Desta forma, pode-se concluir que o notário é o ponto de equilíbrio buscado pela pós-modernidade, pois como profissional de direito qualificado e imparcial ele está apto a permitir a liberdade do indivíduo (Estado Liberal), com a tutela eficiente dos mais fracos da relação (Estado Social), garantindo, com sua atuação, a manifestação real da vontade de todas as partes envolvidas no negócio.
Em outras palavras, o notário é um instrumento indispensável para fixar a verdade negocial, ou seja, a coincidência entre a vontade da parte e sua declaração expressa no ato, especialmente quando se tratam de negócios envolvendo partes em situação desigual, a exemplo dos negócios entre grandes empresas e pessoas com menos recursos e menos conhecimento.
E, fixando a verdade negocial, o notário tutela a confiança nas legítimas expectativas criadas nas partes contratantes, gerando certeza e segurança jurídica para os negócios. Ora, certeza e segurança jurídica é o que qualquer mercado precisa para ser próspero, pois quanto menor o risco das transações, maior é o grau de investimento e, de consequência, maior a circulação de riqueza no país.
A intervenção do notário latino, portanto, ao contrário de perder vigência, é ainda mais necessária no cenário atual de globalização e relações cada vez mais complexas, sendo uma ferramenta indispensável para o desenvolvimento econômico, com a eficiente tutela da dignidade da pessoa humana.
Quando há paz social e segurança nos negócios, há propensão de investimentos. A certeza e a segurança jurídica geradas pela intervenção do notário do tipo latino nos contratos são diretrizes de desenvolvimento econômico, especialmente levando em conta a tutela da confiança das legítimas expectativas criadas nas partes contratantes.

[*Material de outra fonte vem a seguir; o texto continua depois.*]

-- pv_equiv track=rewrite | github.com/david-man/avge-card-game-platform-dev | card_game/scanner_game.py | _parse_ordering
-- ===== SOURCE A (Python) =====
-- from typing import Any, Callable
--
-- def _parse_ordering(raw: str, unordered_groups: list[Any]) -> list[Any] | None:
--     """
--     Accepts either:
--       - "order 2,0,1"
--       - "2,0,1"
--       - "2 0 1"
--     Returns reordered listeners list or None if invalid.
--     """
--     if(raw is None):
--         return None
--     cleaned = raw.strip().lower()
--     if(cleaned.startswith("order")):
--         cleaned = raw.strip()[5:].strip()
--     if(cleaned == ""):
--         return None
--
--     for sep in [",", " "]:
--         if(sep in cleaned):
--             parts = [p for p in cleaned.replace(",", " ").split(" ") if p != ""]
--             break
--     else:
--         parts = [cleaned]
--
--     try:
--         indices = [int(p) for p in parts]
--     except ValueError:
--         return None
--
--     if(len(indices) != len(unordered_groups)):
--         return None
--     if(sorted(indices) != list(range(len(unordered_groups)))):
--         return None
--
--     return [unordered_groups[i] for i in indices]
-- ===== SOURCE B (Python) =====
-- def _parse_ordering(raw, unordered_groups):
--     if raw is None:
--         return None
--     s = raw.strip()
--     cleaned = s[5:].strip() if s.lower().startswith("order") else s.lower()
--     if cleaned == "":
--         return None
--
--     # Unconditional tokenization: turning commas into spaces and splitting on
--     # spaces yields exactly one token [cleaned] when neither separator occurs,
--     # so A's separator-selection for/else loop is unnecessary.
--     parts = [p for p in cleaned.replace(",", " ").split(" ") if p != ""]
--
--     n = len(unordered_groups)
--     if len(parts) != n:
--         return None
--
--     # Fused pass: parse each token, validate bounds/duplicates with a seen
--     # array, and build the reordered output as we go (no sort, no index list).
--     seen = [False] * n
--     result = []
--     for p in parts:
--         try:
--             i = int(p)
--         except ValueError:
--             return None
--         if i < 0 or i >= n or seen[i]:
--             return None
--         seen[i] = True
--         result.append(unordered_groups[i])
--     return result
-- ===== Notes on version B (the rewrite author's own statement) =====
-- stated objective: simpler
-- what changed: B drops A's separator-selection for/else loop (replace-commas-then-split already yields the single token when no separator occurs) and fuses A's three staged passes (parse all ints, length check plus sorted(indices)==range(n) validation, then rebuild) into one linear scan that parses, checks bounds/duplicates with a boolean seen array, and appends the reordered element immediately.
import Mathlib
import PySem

De fato, a segurança jurídica é o que qualquer mercado precisa para ser próspero, pois quanto menor o risco das transações, maior é o grau de investimento e, de consequência, maior a circulação de riqueza no país. “Por isso, não se compreende a ligeireza de um legislador que, ignorando a história e as lições que encerra, desvaloriza o formalismo negocial que nunca deixou de constituir uma exigência da liberdade.”[7]

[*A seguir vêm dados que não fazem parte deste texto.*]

-- pv_equiv track=rewrite | github.com/RuipuZhao/- | 1.py | min_subsequences
-- ===== SOURCE A (Python) =====
-- def min_subsequences(source, target):
--
--     def find_subsequence(src, tgt):
--         src_index, tgt_index = 0, 0
--         while src_index < len(src) and tgt_index < len(tgt):
--             if src[src_index] == tgt[tgt_index]:
--                 tgt_index += 1
--             src_index += 1
--         return tgt_index
--
--     count = 0
--     current_index = 0
--     while current_index < len(target):
--         matched = find_subsequence(source, target[current_index:])
--         if matched == 0:
--             return -1
--         current_index += matched
--         count += 1
--
--     return count
-- ===== SOURCE B (Python) =====
-- def min_subsequences(source, target):
--     if not target:
--         return 0
--     count = 1
--     rest = source
--     for ch in target:
--         i = rest.find(ch)
--         if i == -1:
--             count += 1
--             rest = source
--             i = rest.find(ch)
--             if i == -1:
--                 return -1
--         rest = rest[i + 1:]
--     return count
-- ===== Notes on version B (the rewrite author's own statement) =====
-- stated objective: idiomatic
-- what changed: Instead of re-running a two-pointer find_subsequence scan on a fresh target slice for every pass, B makes a single pass over the target characters, carrying the unconsumed suffix of source and using one str.find per character (restarting on a full source only when the suffix is exhausted).
import Mathlib
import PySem

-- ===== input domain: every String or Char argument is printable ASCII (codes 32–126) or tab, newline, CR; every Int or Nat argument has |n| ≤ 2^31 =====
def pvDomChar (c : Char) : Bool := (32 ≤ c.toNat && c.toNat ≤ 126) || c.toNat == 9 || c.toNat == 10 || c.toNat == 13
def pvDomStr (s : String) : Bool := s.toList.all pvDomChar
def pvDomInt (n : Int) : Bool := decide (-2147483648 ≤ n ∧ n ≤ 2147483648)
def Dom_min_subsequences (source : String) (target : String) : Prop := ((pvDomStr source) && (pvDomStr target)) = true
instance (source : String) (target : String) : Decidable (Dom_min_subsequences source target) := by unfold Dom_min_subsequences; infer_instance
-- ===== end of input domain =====

-- B replaces A's per-chunk restart of the two-pointer scan (rescanning source for every
-- chunk via find_subsequence on a fresh slice) by a single pass over target that carries
-- the unconsumed suffix of source, using one find per target character (objective: alternative/idiomatic).

-- ===== PORT A =====
-- find_subsequence: two-pointer scan, returns number of tgt chars matched greedily in src
def findSub : List Char → List Char → Nat
  | [], _ => 0
  | _ :: _, [] => 0
  | s :: ss, c :: ts => if s == c then 1 + findSub ss ts else findSub ss (c :: ts)

-- outer while-loop of A over the remaining target suffix (target[current_index:] = drop)
def loopA (src : List Char) (t : List Char) (count : Int) : Int :=
  if h : t = [] then count
  else if hm : findSub src t = 0 then -1
  else loopA src (t.drop (findSub src t)) (count + 1)
termination_by t.length
decreasing_by
  have h1 : t.length ≠ 0 := fun e => h (List.eq_nil_of_length_eq_zero e)
  simp only [List.length_drop]
  omega

def min_subsequences (source : String) (target : String) : Int :=
  loopA source.toList target.toList 0

-- ===== PORT B =====
-- ports `rest.find(ch)` followed by `rest[i+1:]` (exact: str.find scans left to right,
-- −1 i.e. not found ↦ none, otherwise the suffix after the first occurrence)
def afterCh : List Char → Char → Option (List Char)
  | [], _ => none
  | x :: xs, c => if x == c then some xs else afterCh xs c

-- B's for-loop over target, carrying (rest of source, count)
def loopB (src : List Char) : List Char → List Char → Int → Int
  | [], _, count => count
  | c :: ts, rest, count =>
    match afterCh rest c with
    | some r => loopB src ts r count
    | none =>
      match afterCh src c with
      | some r => loopB src ts r (count + 1)
      | none => -1

def min_subsequences_alt (source : String) (target : String) : Int :=
  if target.toList = [] then 0
  else loopB source.toList target.toList source.toList 1

-- ===== PRECONDITION & SPEC =====
def Spec_min_subsequences (source : String) (target : String) (out : Int) : Prop := out = min_subsequences_alt source target
instance (source : String) (target : String) (out : Int) : Decidable (Spec_min_subsequences source target out) := by unfold Spec_min_subsequences; infer_instance

-- ===== CLAIM (what is proved, stated in full; the proofs are below) =====
def Claim_equal_min_subsequences : Prop := ∀ (source : String) (target : String), Dom_min_subsequences source target → Spec_min_subsequences source target (min_subsequences source target)

-- ===== LEMMAS AND PROOFS =====

theorem loopA_nil (src : List Char) (c : Int) : loopA src [] c = c := by
  simp [loopA]

theorem loopA_cons (src : List Char) (t : List Char) (c : Int) (h : t ≠ []) :
    loopA src t c =
      (if findSub src t = 0 then -1 else loopA src (t.drop (findSub src t)) (c + 1)) := by
  rw [loopA]; simp [h]

-- inner stepping: the two-pointer match of (c :: ts) in ss factors through afterCh
theorem findSub_cons (ss : List Char) (c : Char) (ts : List Char) :
    findSub ss (c :: ts) =
      (match afterCh ss c with
       | none => 0
       | some r => 1 + findSub r ts) := by
  induction ss with
  | nil => simp [findSub, afterCh]
  | cons x xs ih =>
    by_cases hx : x == c
    · simp [findSub, afterCh, hx]
    · simp [findSub, afterCh, hx, ih]

theorem findSub_le (ss t : List Char) : findSub ss t ≤ t.length := by
  induction ss generalizing t with
  | nil => cases t <;> simp [findSub]
  | cons x xs ih =>
    cases t with
    | nil => simp [findSub]
    | cons c ts =>
      by_cases hx : x == c
      · simp [findSub, hx]; have := ih ts; omega
      · simp [findSub, hx]; exact ih (c :: ts)

-- main invariant: B mid-pass with remaining source `rest` equals A restarted at the
-- point where the greedy match in `rest` gets stuck
theorem loopB_eq (src : List Char) :
    ∀ (t rest : List Char) (c : Int),
      loopB src t rest c =
        (if findSub rest t = t.length then c
         else loopA src (t.drop (findSub rest t)) c) := by
  intro t
  induction t with
  | nil => intro rest c; cases rest <;> simp [loopB, findSub]
  | cons c0 ts ih =>
    intro rest c
    rw [findSub_cons]
    cases hA : afterCh rest c0 with
    | some r =>
      have hd : (c0 :: ts).drop (1 + findSub r ts) = ts.drop (findSub r ts) := by
        rw [Nat.add_comm, List.drop_succ_cons]
      simp only [loopB, hA, ih r c]
      rw [hd]
      by_cases hEq : findSub r ts = ts.length
      · rw [if_pos hEq, if_pos (show 1 + findSub r ts = (c0 :: ts).length by
          simp [hEq, Nat.add_comm])]
      · rw [if_neg hEq, if_neg (show ¬(1 + findSub r ts = (c0 :: ts).length) by
          simp only [List.length_cons]; omega)]
    | none =>
      have hne0 : ¬((0 : Nat) = (c0 :: ts).length) := by simp
      simp only [loopB, hA]
      rw [if_neg hne0, List.drop_zero, loopA_cons src (c0 :: ts) c (by simp), findSub_cons]
      cases hB : afterCh src c0 with
      | none => simp
      | some r =>
        have hd : (c0 :: ts).drop (1 + findSub r ts) = ts.drop (findSub r ts) := by
          rw [Nat.add_comm, List.drop_succ_cons]
        simp only
        rw [if_neg (show ¬(1 + findSub r ts = 0) by omega), hd, ih r (c + 1)]
        by_cases hEq : findSub r ts = ts.length
        · rw [if_pos hEq, hEq, List.drop_length, loopA_nil]
        · rw [if_neg hEq]

-- ===== VERDICT (by name: the statement is the Claim_ definition above) =====
theorem min_subsequences_spec : Claim_equal_min_subsequences := by
  intro source target _
  unfold Spec_min_subsequences min_subsequences min_subsequences_alt
  by_cases ht : target.toList = []
  · simp [ht, loopA_nil]
  · rw [if_neg ht, loopB_eq]
    have hlen : target.toList.length ≠ 0 := fun e => ht (List.eq_nil_of_length_eq_zero e)
    have hle := findSub_le source.toList target.toList
    rw [loopA_cons source.toList target.toList 0 ht]
    by_cases h0 : findSub source.toList target.toList = 0
    · rw [if_pos h0,
        if_neg (show ¬(findSub source.toList target.toList = target.toList.length) by omega),
        h0, List.drop_zero, loopA_cons source.toList target.toList 1 ht, if_pos h0]
    · rw [if_neg h0]
      by_cases hEq : findSub source.toList target.toList = target.toList.length
      · rw [if_pos hEq, hEq, List.drop_length, loopA_nil]; norm_num
      · rw [if_neg hEq]; norm_num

[1] FARIAS, Cristiano Chaves de; ROSENVALD, Nelson. Curso de Direito Civil nº 4. Contratos. Teoria Geral e Contratos em espécie. 5ª ed. São Paulo: Atlas, 2015.p. 20
[2] BRANDELLI, Leonardo. Atuação Notarial em uma economia de mercado – a tutela do hipossuficiente. In: Revista de Direito Imobiliário nº 52. São Paulo: Instituto do Registro Imobiliário do Brasil – IRIB, jan-jun de 2002. p. 188
[3] FARIAS, Cristiano Chaves de; ROSENVALD, Nelson. Curso de Direito Civil nº 4. Contratos. Teoria Geral e Contratos em espécie. 5ª ed. São Paulo: Atlas, 2015.p. 21
[4] TIMM, Luciano. Apud FARIAS, Cristiano Chaves de; ROSENVALD, Nelson. Curso de Direito Civil nº 4. Contratos. Teoria Geral e Contratos em espécie. 5ª ed. São Paulo: Atlas, 2015.p. 21
[5] FARIAS, Cristiano Chaves de; ROSENVALD, Nelson. Curso de Direito Civil nº 4. Contratos. Teoria Geral e Contratos em espécie. 5ª ed. São Paulo: Atlas, 2015.p. 22
[6] JOBIM, Marcio Felix. Confiança e contradição: a proibição do comportamento contraditório no Direito Privado. Porto Alegre: Livraria do Advogado, 2015. p.146
[7] JUSTO, A. SANTOS. A segurança jurídica do Comércio e a função do notariado (direito romano). In: Boletim da Faculdade de Direito. Vol. LXXXIV. Coimbra, 2008. p. 57.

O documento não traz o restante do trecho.